Non potevo che iniziare da Lei. Da oltre vent’anni – da quando, in buona sostanza, ho iniziato le prime supplenze – Lei viene bistrattata, offesa, vituperata, considerata fonte di sciagure: alla stregua della bella Elena – responsabile d’aver scatenato la guerra di Troia – la Lezione frontale pare abbia inflitto infiniti lutti… non agli Achei, questa volta, ma a generazioni di sfortunati studenti. Sembra che tutti, insomma, siano convinti che sia arrivato, oggi, il momento di liberarsi definitivamente della scellerata: la maggioranza dei genitori, dei docenti, dei formatori, degli opinionisti, delle aziende e dei rappresentanti del Miur forma un nutrito quanto deciso plotone di esecuzione.
Ma con chi/con cosa se la prende chi se la prende con la Lezione frontale?
“Se la prende con un fantoccio, uno spettro, un nemico costruito appositamente per poterlo combattere”, mi sono risposta – sempre più allibita – nel corso degli anni. Forse è arrivato il momento di condividere la mia risposta, sperando che a essa si unisca un nutrito coro di risposte affini.

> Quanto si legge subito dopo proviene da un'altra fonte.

-- pv_equiv track=rewrite | github.com/DCX-dev/Order-of-the-stone | Order of the stone/world_generator.py | _can_place_fortress
-- ===== SOURCE A (Python) =====
-- from typing import Dict, Any, List, Optional
--
-- def _can_place_fortress(x: int, surface_y: int, blocks: Dict[str, str]) -> bool:
--     """Check if fortress can be placed at location"""
--     # Check for space for fortress (5x6 base)
--     # Only check for non-terrain blocks (structures, trees, etc.)
--     terrain_blocks = {"grass", "dirt", "stone", "bedrock"}
--
--     for dx in range(-3, 4):
--         for dy in range(0, 6):  # Check base area and walls
--             check_x, check_y = x + dx, surface_y + dy
--             block_type = blocks.get(f"{check_x},{check_y}")
--             if block_type and block_type not in terrain_blocks:
--                 return False
--     return True
-- ===== SOURCE B (Python) =====
-- def _can_place_fortress(x: int, surface_y: int, blocks) -> bool:
--     terrain_blocks = {"grass", "dirt", "stone", "bedrock"}
--     region = {f"{x + dx},{surface_y + dy}" for dx in range(-3, 4) for dy in range(0, 6)}
--     return not any(v and v not in terrain_blocks and k in region
--                    for k, v in blocks.items())
-- ===== Notes on version B (the rewrite author's own statement) =====
-- stated objective: alternative
-- what changed: Instead of probing the dict with 42 constructed keys over the fixed 7x6 region, B builds the set of region key strings once and makes a single any-pass over blocks.items(), flagging any truthy non-terrain block whose key is in that set.
import Mathlib
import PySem

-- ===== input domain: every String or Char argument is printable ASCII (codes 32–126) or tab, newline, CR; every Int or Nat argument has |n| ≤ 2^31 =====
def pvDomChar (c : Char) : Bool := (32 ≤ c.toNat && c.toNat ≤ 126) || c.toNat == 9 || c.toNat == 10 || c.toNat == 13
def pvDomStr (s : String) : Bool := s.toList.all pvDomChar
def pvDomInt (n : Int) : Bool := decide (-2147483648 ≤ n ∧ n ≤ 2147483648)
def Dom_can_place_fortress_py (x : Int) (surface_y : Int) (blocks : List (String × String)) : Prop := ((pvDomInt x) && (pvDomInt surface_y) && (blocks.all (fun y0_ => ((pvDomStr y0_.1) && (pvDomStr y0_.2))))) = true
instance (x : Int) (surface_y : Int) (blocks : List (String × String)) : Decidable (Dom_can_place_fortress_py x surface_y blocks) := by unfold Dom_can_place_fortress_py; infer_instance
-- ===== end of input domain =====

-- B replaces A's 42 per-cell dict lookups over the fixed 7×6 grid by building the set of
-- region keys once and making a single pass over blocks.items() (alternative decomposition,
-- no speed claim; the return value is proved identical).

-- ===== PORT A =====
-- f"{a},{b}"
def pvKey (a b : Int) : String := PySem.Int.toStr a ++ "," ++ PySem.Int.toStr b

-- 'block_type and block_type not in terrain_blocks' on the result of .get (None ↦ falsy)
def pvBad (terrain : PySem.Set String) (o : Option String) : Bool :=
  match o with
  | none => false
  | some s => (s != "") && !(PySem.Set.contains terrain s)

def can_place_fortress_py (x : Int) (surface_y : Int) (blocks : List (String × String)) : Bool :=
  let terrain : PySem.Set String := PySem.Set.ofList ["grass", "dirt", "stone", "bedrock"]
  let d := PySem.Dict.ofList blocks
  -- nested 'for dx … for dy …: if bad: return False' = short-circuit all/all; 'return True'
  (PySem.List.pyRange (-3) 4 1).all fun dx =>
    (PySem.List.pyRange 0 6 1).all fun dy =>
      !(pvBad terrain (d.get? (pvKey (x + dx) (surface_y + dy))))

-- ===== PORT B =====
def can_place_fortress_py_alt (x : Int) (surface_y : Int) (blocks : List (String × String)) : Bool :=
  let terrain : PySem.Set String := PySem.Set.ofList ["grass", "dirt", "stone", "bedrock"]
  -- region = {f"{x+dx},{surface_y+dy}" for dx in range(-3,4) for dy in range(0,6)}
  let region : PySem.Set String :=
    PySem.Set.ofList ((PySem.List.pyRange (-3) 4 1).flatMap fun dx =>
      (PySem.List.pyRange 0 6 1).map fun dy => pvKey (x + dx) (surface_y + dy))
  -- not any(v and v not in terrain_blocks and k in region for k, v in blocks.items())
  !((PySem.Dict.ofList blocks).items.any fun kv =>
      (kv.2 != "") && !(PySem.Set.contains terrain kv.2) && PySem.Set.contains region kv.1)

-- ===== PRECONDITION & SPEC =====
def Spec_can_place_fortress_py (x : Int) (surface_y : Int) (blocks : List (String × String)) (out : Bool) : Prop := out = can_place_fortress_py_alt x surface_y blocks
instance (x : Int) (surface_y : Int) (blocks : List (String × String)) (out : Bool) : Decidable (Spec_can_place_fortress_py x surface_y blocks out) := by unfold Spec_can_place_fortress_py; infer_instance

-- ===== CLAIM (what is proved, stated in full; the proofs are below) =====
def Claim_equal_can_place_fortress_py : Prop := ∀ (x : Int) (surface_y : Int) (blocks : List (String × String)), Dom_can_place_fortress_py x surface_y blocks → Spec_can_place_fortress_py x surface_y blocks (can_place_fortress_py x surface_y blocks)

-- ===== LEMMAS AND PROOFS =====

theorem can_place_fortress_py_eq_alt (x surface_y : Int) (blocks : List (String × String)) :
    can_place_fortress_py x surface_y blocks = can_place_fortress_py_alt x surface_y blocks := by
  unfold can_place_fortress_py can_place_fortress_py_alt
  set T : PySem.Set String := PySem.Set.ofList ["grass", "dirt", "stone", "bedrock"] with hT
  set d := PySem.Dict.ofList blocks with hd
  have hnd : d.keys.Nodup := PySem.Dict.nodup_keys_ofList blocks
  rw [Bool.eq_iff_iff]
  simp only [List.all_eq_true, Bool.not_eq_true', List.any_eq_false]
  constructor
  · -- every region cell clear ⇒ no flagged item lies in the region
    intro h kv hkv hbad
    rw [Bool.and_eq_true, Bool.and_eq_true] at hbad
    obtain ⟨⟨h1, h2⟩, h3⟩ := hbad
    have hk1 : kv.1 ∈ ((PySem.List.pyRange (-3) 4 1).flatMap fun dx =>
        (PySem.List.pyRange 0 6 1).map fun dy => pvKey (x + dx) (surface_y + dy)) := by
      have := (PySem.Set.contains_iff _ _).mp h3
      simpa [PySem.Set.mem_ofList] using this
    rcases List.mem_flatMap.mp hk1 with ⟨dx, hdx, hk2⟩
    rcases List.mem_map.mp hk2 with ⟨dy, hdy, hkey⟩
    have hget : d.get? kv.1 = some kv.2 := by
      have hm : (kv.1, kv.2) ∈ d.items := by simpa using hkv
      exact PySem.Dict.get?_of_mem_items d hm hnd
    have hok := h dx hdx dy hdy
    rw [hkey, hget] at hok
    simp only [pvBad] at hok
    rw [h1, h2] at hok
    simp at hok
  · -- no flagged item in the region ⇒ every region cell clear
    intro h dx hdx dy hdy
    cases hget : d.get? (pvKey (x + dx) (surface_y + dy)) with
    | none => simp [pvBad]
    | some v =>
      simp only [pvBad]
      have hmem : (pvKey (x + dx) (surface_y + dy), v) ∈ d.items :=
        PySem.Dict.mem_items_of_get?_eq_some d hget
      have hno := h _ hmem
      have hreg : PySem.Set.contains
          (PySem.Set.ofList ((PySem.List.pyRange (-3) 4 1).flatMap fun dx =>
            (PySem.List.pyRange 0 6 1).map fun dy => pvKey (x + dx) (surface_y + dy)))
          (pvKey (x + dx) (surface_y + dy)) = true := by
        refine (PySem.Set.contains_iff _ _).mpr ?_
        rw [PySem.Set.mem_ofList]
        exact List.mem_flatMap.mpr ⟨dx, hdx, List.mem_map.mpr ⟨dy, hdy, rfl⟩⟩
      by_contra hne
      rw [Bool.not_eq_false] at hne
      exact hno (by rw [hne, hreg]; rfl)

-- ===== VERDICT (by name: the statement is the Claim_ definition above) =====
theorem can_place_fortress_py_spec : Claim_equal_can_place_fortress_py := by
  intro x surface_y blocks _
  exact can_place_fortress_py_eq_alt x surface_y blocks
-- pv_equiv track=rewrite | github.com/rschaeff/dpam_c2 | dpam/steps/step12_disorder.py | find_disordered_regions
-- ===== SOURCE A (Python) =====
-- from typing import Set, Dict, List
--
-- def find_disordered_regions(
--     length: int,
--     res2contacts: Dict[int, List[int]],
--     insses: Set[int],
--     hit_resids: Set[int]
-- ) -> Set[int]:
--     """
--     Find disordered regions using sliding window.
--
--     Window criteria (v1.0/dpam_automatic - 10 residues):
--     - Total inter-SSE contacts <= 30
--     - Hit residues (in good domains) <= 5
--
--     Args:
--         length: Protein length
--         res2contacts: Inter-SSE contacts per residue
--         insses: Residues in SSEs
--         hit_resids: Residues in good domains
--
--     Returns:
--         Set of disordered residue IDs
--     """
--     diso_resids = set()
--
--     for start in range(1, length - 9):
--         total_contact = 0
--         hitres_count = 0
--
--         for res in range(start, start + 10):
--             # Count hit residues
--             if res in hit_resids:
--                 hitres_count += 1
--
--             # Count contacts for residues in SSEs
--             if res in insses:
--                 if res in res2contacts:
--                     total_contact += len(res2contacts[res])
--
--         # Apply criteria (v1.0: contacts <= 30, hits <= 5)
--         if total_contact <= 30 and hitres_count <= 5:
--             for res in range(start, start + 10):
--                 diso_resids.add(res)
--
--     return diso_resids
-- ===== SOURCE B (Python) =====
-- def find_disordered_regions(
--     length,
--     res2contacts,
--     insses,
--     hit_resids
-- ):
--     """Prefix-sum re-implementation: window totals are read off as prefix
--     differences instead of rescanning a 10-residue inner loop."""
--     diso_resids = set()
--     # hp[i] / cp[i] = hit count / contact total over residues 1..i
--     hp = [0]
--     cp = [0]
--     h = 0
--     c = 0
--     for r in range(1, length):
--         if r in hit_resids:
--             h += 1
--         if r in insses and r in res2contacts:
--             c += len(res2contacts[r])
--         hp.append(h)
--         cp.append(c)
--     for start in range(1, length - 9):
--         if cp[start + 9] - cp[start - 1] <= 30 and hp[start + 9] - hp[start - 1] <= 5:
--             diso_resids.update(range(start, start + 10))
--     return diso_resids
-- ===== Notes on version B (the rewrite author's own statement) =====
-- stated objective: alternative
-- what changed: Replaces the rescanned 10-residue inner loop per window with prefix-sum tables of hit counts and contact totals built in one pass, each window's totals then read as prefix differences; measured runtime is about the same since building the output set dominates.
import Mathlib
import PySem

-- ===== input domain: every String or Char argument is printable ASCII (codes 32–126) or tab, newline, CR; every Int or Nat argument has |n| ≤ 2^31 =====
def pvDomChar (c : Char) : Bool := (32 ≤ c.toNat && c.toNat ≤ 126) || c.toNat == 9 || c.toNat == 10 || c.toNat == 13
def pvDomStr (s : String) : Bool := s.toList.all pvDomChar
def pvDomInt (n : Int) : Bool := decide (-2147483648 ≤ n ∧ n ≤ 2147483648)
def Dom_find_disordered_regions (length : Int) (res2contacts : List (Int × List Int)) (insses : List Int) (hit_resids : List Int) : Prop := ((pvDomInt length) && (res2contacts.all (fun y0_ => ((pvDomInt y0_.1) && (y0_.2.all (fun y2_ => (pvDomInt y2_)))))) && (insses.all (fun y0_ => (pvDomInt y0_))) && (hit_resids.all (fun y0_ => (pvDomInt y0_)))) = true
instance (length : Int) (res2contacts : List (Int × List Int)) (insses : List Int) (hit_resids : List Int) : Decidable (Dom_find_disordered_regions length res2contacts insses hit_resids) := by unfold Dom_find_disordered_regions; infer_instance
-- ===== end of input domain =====

-- B replaces A's rescanned 10-residue inner loop by one prefix-sum pass, reading each
-- window's totals as prefix differences; equal output proved on all inputs.

-- ===== PORT A =====
def find_disordered_regions (length : Int) (res2contacts : List (Int × List Int)) (insses : List Int) (hit_resids : List Int) : List Int :=
  (PySem.List.pyRange 1 (length - 9) 1).foldl (fun diso start =>
    let tchc :=
      (PySem.List.pyRange start (start + 10) 1).foldl (fun (acc : Int × Int) res =>
        -- if res in hit_resids: hitres_count += 1
        let acc := if hit_resids.contains res then (acc.1, acc.2 + 1) else acc
        -- if res in insses: if res in res2contacts: total_contact += len(res2contacts[res])
        if insses.contains res then
          match (PySem.Dict.mk res2contacts).get? res with
          | some lst => (acc.1 + (lst.length : Int), acc.2)
          | none => acc
        else acc) ((0, 0) : Int × Int)
    if tchc.1 ≤ 30 ∧ tchc.2 ≤ 5 then
      (PySem.List.pyRange start (start + 10) 1).foldl (fun s res => PySem.Set.add s res) diso
    else diso) PySem.Set.empty

-- ===== PORT B =====
-- state of B's prefix pass: (hp, cp, h, c)
def find_disordered_regions_alt (length : Int) (res2contacts : List (Int × List Int)) (insses : List Int) (hit_resids : List Int) : List Int :=
  let st :=
    (PySem.List.pyRange 1 length 1).foldl
      (fun (st : List Int × List Int × Int × Int) r =>
        let h := if hit_resids.contains r then st.2.2.1 + 1 else st.2.2.1
        let c := if insses.contains r && (PySem.Dict.mk res2contacts).contains r then
                   st.2.2.2 + (((PySem.Dict.mk res2contacts).getD r []).length : Int)
                 else st.2.2.2
        (st.1 ++ [h], st.2.1 ++ [c], h, c))
      (([0] : List Int), ([0] : List Int), (0 : Int), (0 : Int))
  let hp := st.1
  let cp := st.2.1
  (PySem.List.pyRange 1 (length - 9) 1).foldl (fun diso start =>
    -- indices start+9 and start-1 are always in range here; the 0 default is never used
    if PySem.List.pyGetD cp (start + 9) 0 - PySem.List.pyGetD cp (start - 1) 0 ≤ 30 ∧
       PySem.List.pyGetD hp (start + 9) 0 - PySem.List.pyGetD hp (start - 1) 0 ≤ 5 then
      PySem.Set.update diso (PySem.List.pyRange start (start + 10) 1)
    else diso) PySem.Set.empty

-- ===== PRECONDITION & SPEC =====
def Spec_find_disordered_regions (length : Int) (res2contacts : List (Int × List Int)) (insses : List Int) (hit_resids : List Int) (out : List Int) : Prop := out = find_disordered_regions_alt length res2contacts insses hit_resids
instance (length : Int) (res2contacts : List (Int × List Int)) (insses : List Int) (hit_resids : List Int) (out : List Int) : Decidable (Spec_find_disordered_regions length res2contacts insses hit_resids out) := by unfold Spec_find_disordered_regions; infer_instance

-- ===== CLAIM (what is proved, stated in full; the proofs are below) =====
def Claim_equal_find_disordered_regions : Prop := ∀ (length : Int) (res2contacts : List (Int × List Int)) (insses : List Int) (hit_resids : List Int), Dom_find_disordered_regions length res2contacts insses hit_resids → Spec_find_disordered_regions length res2contacts insses hit_resids (find_disordered_regions length res2contacts insses hit_resids)

-- ===== LEMMAS AND PROOFS =====

-- sum of f over residues 1 .. r-1 (the prefix value stored at index r-1)
def pvSum (f : Int → Int) (r : Int) : Int := ((PySem.List.pyRange 1 r 1).map f).sum

lemma pvSum_succ (f : Int → Int) (r : Int) (h : 1 ≤ r) :
    pvSum f (r + 1) = pvSum f r + f r := by
  unfold pvSum
  rw [PySem.List.pyRange_one_succ_right h]
  simp

lemma pvSum_window (f : Int → Int) (a b : Int) (h1 : 1 ≤ a) (h2 : a ≤ b) :
    pvSum f b - pvSum f a = ((PySem.List.pyRange a b 1).map f).sum := by
  unfold pvSum
  rw [PySem.List.pyRange_one_append 1 a b h1 h2]
  simp

-- the prefix pass over 1 .. n produces the two prefix tables and running totals
lemma prefix_fold (f g : Int → Int) (n : Nat) :
    (PySem.List.pyRange 1 (1 + (n : Int)) 1).foldl
      (fun (st : List Int × List Int × Int × Int) r =>
        (st.1 ++ [st.2.2.1 + f r], st.2.1 ++ [st.2.2.2 + g r], st.2.2.1 + f r, st.2.2.2 + g r))
      (([0] : List Int), ([0] : List Int), (0 : Int), (0 : Int))
    = ((PySem.List.pyRange 0 (1 + (n : Int)) 1).map (fun i => pvSum f (i + 1)),
       (PySem.List.pyRange 0 (1 + (n : Int)) 1).map (fun i => pvSum g (i + 1)),
       pvSum f (1 + (n : Int)), pvSum g (1 + (n : Int))) := by
  induction n with
  | zero =>
      have h0 : (1 : Int) + ((0 : Nat) : Int) = 1 := by norm_num
      rw [h0, (by decide : PySem.List.pyRange 1 1 1 = []),
          (by decide : PySem.List.pyRange 0 1 1 = [0])]
      simp [pvSum, (by decide : PySem.List.pyRange 1 1 1 = [])]
  | succ m ih =>
      have h1 : (1 : Int) + ((m + 1 : Nat) : Int) = (1 + (m : Int)) + 1 := by push_cast; ring
      rw [h1, PySem.List.pyRange_one_succ_right (by omega : (1:Int) ≤ 1 + (m:Int)),
          PySem.List.pyRange_one_succ_right (by omega : (0:Int) ≤ 1 + (m:Int)),
          List.foldl_append, ih]
      simp only [List.foldl_cons, List.foldl_nil, List.map_append, List.map_cons, List.map_nil]
      rw [pvSum_succ f _ (by omega), pvSum_succ g _ (by omega)]

-- A's inner window scan computes the pair (contact sum, hit count) over the window
lemma inner_scan (res2contacts : List (Int × List Int)) (insses hit_resids : List Int)
    (l : List Int) (a b : Int) :
    l.foldl (fun (acc : Int × Int) res =>
        let acc := if hit_resids.contains res then (acc.1, acc.2 + 1) else acc
        if insses.contains res then
          match (PySem.Dict.mk res2contacts).get? res with
          | some lst => (acc.1 + (lst.length : Int), acc.2)
          | none => acc
        else acc) ((a, b) : Int × Int)
    = (a + (l.map (fun r => if insses.contains r && (PySem.Dict.mk res2contacts).contains r then
                     (((PySem.Dict.mk res2contacts).getD r []).length : Int) else 0)).sum,
       b + (l.map (fun r => if hit_resids.contains r then (1 : Int) else 0)).sum) := by
  induction l generalizing a b with
  | nil => simp
  | cons x t ih =>
      rw [List.foldl_cons]
      have hstep : (let acc := if hit_resids.contains x then (((a, b) : Int × Int).1, ((a, b) : Int × Int).2 + 1) else ((a, b) : Int × Int)
          if insses.contains x then
            match (PySem.Dict.mk res2contacts).get? x with
            | some lst => (acc.1 + (lst.length : Int), acc.2)
            | none => acc
          else acc)
          = ((a + (if insses.contains x && (PySem.Dict.mk res2contacts).contains x then
                    (((PySem.Dict.mk res2contacts).getD x []).length : Int) else 0),
             b + (if hit_resids.contains x then (1 : Int) else 0)) : Int × Int) := by
        rcases hg : (PySem.Dict.mk res2contacts).get? x with _ | lst
        · have hc : (PySem.Dict.mk res2contacts).contains x = false := by
            rw [PySem.Dict.contains_eq_isSome_get?, hg]; rfl
          cases hh : hit_resids.contains x <;> cases hi : insses.contains x <;>
            simp [hc]
        · have hc : (PySem.Dict.mk res2contacts).contains x = true := by
            rw [PySem.Dict.contains_eq_isSome_get?, hg]; rfl
          have hd : (PySem.Dict.mk res2contacts).getD x [] = lst :=
            PySem.Dict.getD_of_get?_eq_some _ _ hg
          cases hh : hit_resids.contains x <;> cases hi : insses.contains x <;>
            simp [hc, hd]
      rw [hstep, ih]
      simp only [List.map_cons, List.sum_cons, Prod.mk.injEq]
      constructor <;> ring

theorem find_disordered_regions_eq_alt :
    ∀ (length : Int) (res2contacts : List (Int × List Int)) (insses : List Int) (hit_resids : List Int),
      find_disordered_regions length res2contacts insses hit_resids
        = find_disordered_regions_alt length res2contacts insses hit_resids := by
  intro length res2contacts insses hit_resids
  by_cases hlen : length ≤ 10
  · -- both outer loops are empty
    rw [find_disordered_regions, find_disordered_regions_alt]
    rw [PySem.List.pyRange_one_eq_nil (by omega : length - 9 ≤ 1)]
    simp
  · -- length ≥ 11
    replace hlen : 10 < length := by omega
    set f : Int → Int := fun r => if hit_resids.contains r then (1 : Int) else 0 with hf
    set g : Int → Int := fun r =>
      if insses.contains r && (PySem.Dict.mk res2contacts).contains r then
        (((PySem.Dict.mk res2contacts).getD r []).length : Int) else 0 with hg
    obtain ⟨n, hn⟩ : ∃ n : Nat, length = 1 + (n : Int) := ⟨(length - 1).toNat, by omega⟩
    rw [find_disordered_regions, find_disordered_regions_alt]
    have hstep : (fun (st : List Int × List Int × Int × Int) r =>
        let h := if hit_resids.contains r then st.2.2.1 + 1 else st.2.2.1
        let c := if insses.contains r && (PySem.Dict.mk res2contacts).contains r then
                   st.2.2.2 + (((PySem.Dict.mk res2contacts).getD r []).length : Int)
                 else st.2.2.2
        (st.1 ++ [h], st.2.1 ++ [c], h, c))
        = (fun (st : List Int × List Int × Int × Int) r =>
        (st.1 ++ [st.2.2.1 + f r], st.2.1 ++ [st.2.2.2 + g r], st.2.2.1 + f r, st.2.2.2 + g r)) := by
      funext st r
      cases hh : hit_resids.contains r <;>
        cases hi : insses.contains r && (PySem.Dict.mk res2contacts).contains r <;>
        simp only [hf, hg, hh, hi, if_true, if_false, Bool.false_eq_true,
          add_zero]
    rw [hn, hstep, prefix_fold f g n]
    refine PySem.List.foldl_congr_mem _ _ _ _ ?_
    intro diso start hmem
    rw [PySem.List.mem_pyRange_one] at hmem
    obtain ⟨hs1, hs2⟩ := hmem
    rw [inner_scan]
    rw [PySem.List.pyGetD_map_pyRange_of_nonneg _ _ _ _ (by omega) (by omega),
        PySem.List.pyGetD_map_pyRange_of_nonneg _ _ _ _ (by omega) (by omega),
        PySem.List.pyGetD_map_pyRange_of_nonneg _ _ _ _ (by omega) (by omega),
        PySem.List.pyGetD_map_pyRange_of_nonneg _ _ _ _ (by omega) (by omega)]
    have e1 : start - 1 + 1 = start := by ring
    have e9 : start + 9 + 1 = start + 10 := by ring
    rw [e1, e9]
    rw [pvSum_window g start (start + 10) hs1 (by omega),
        pvSum_window f start (start + 10) hs1 (by omega)]
    simp only [zero_add]
    rfl

-- ===== VERDICT (by name: the statement is the Claim_ definition above) =====
theorem find_disordered_regions_spec : Claim_equal_find_disordered_regions := by
  intro length res2contacts insses hit_resids _
  exact find_disordered_regions_eq_alt length res2contacts insses hit_resids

Primo: la Frontalità è un valore che solo i valorosi riconoscono come tale e proteggono. Per stare di fronte a qualcuno (agli studenti, nel nostro caso) ci vuole coraggio perché ci stai solo, tutto intero, con quel poco che ti sembra di sapere e quell’oceano di non-sapere che ti circonda e preme da ogni lato. Ci stai con il tuo corpo (faccia struccata, calvizie incipiente, rughe, pancetta da birra, calze smagliate, patta semiaperta…); ci stai con la tua voce che è lo strumento (scordato, stridente, tremulo, sfiancato) che racconta storie, snocciola dati, propone metafore, presenta teorie, richiama, rimprovera, elogia, interroga, grida e sussurra.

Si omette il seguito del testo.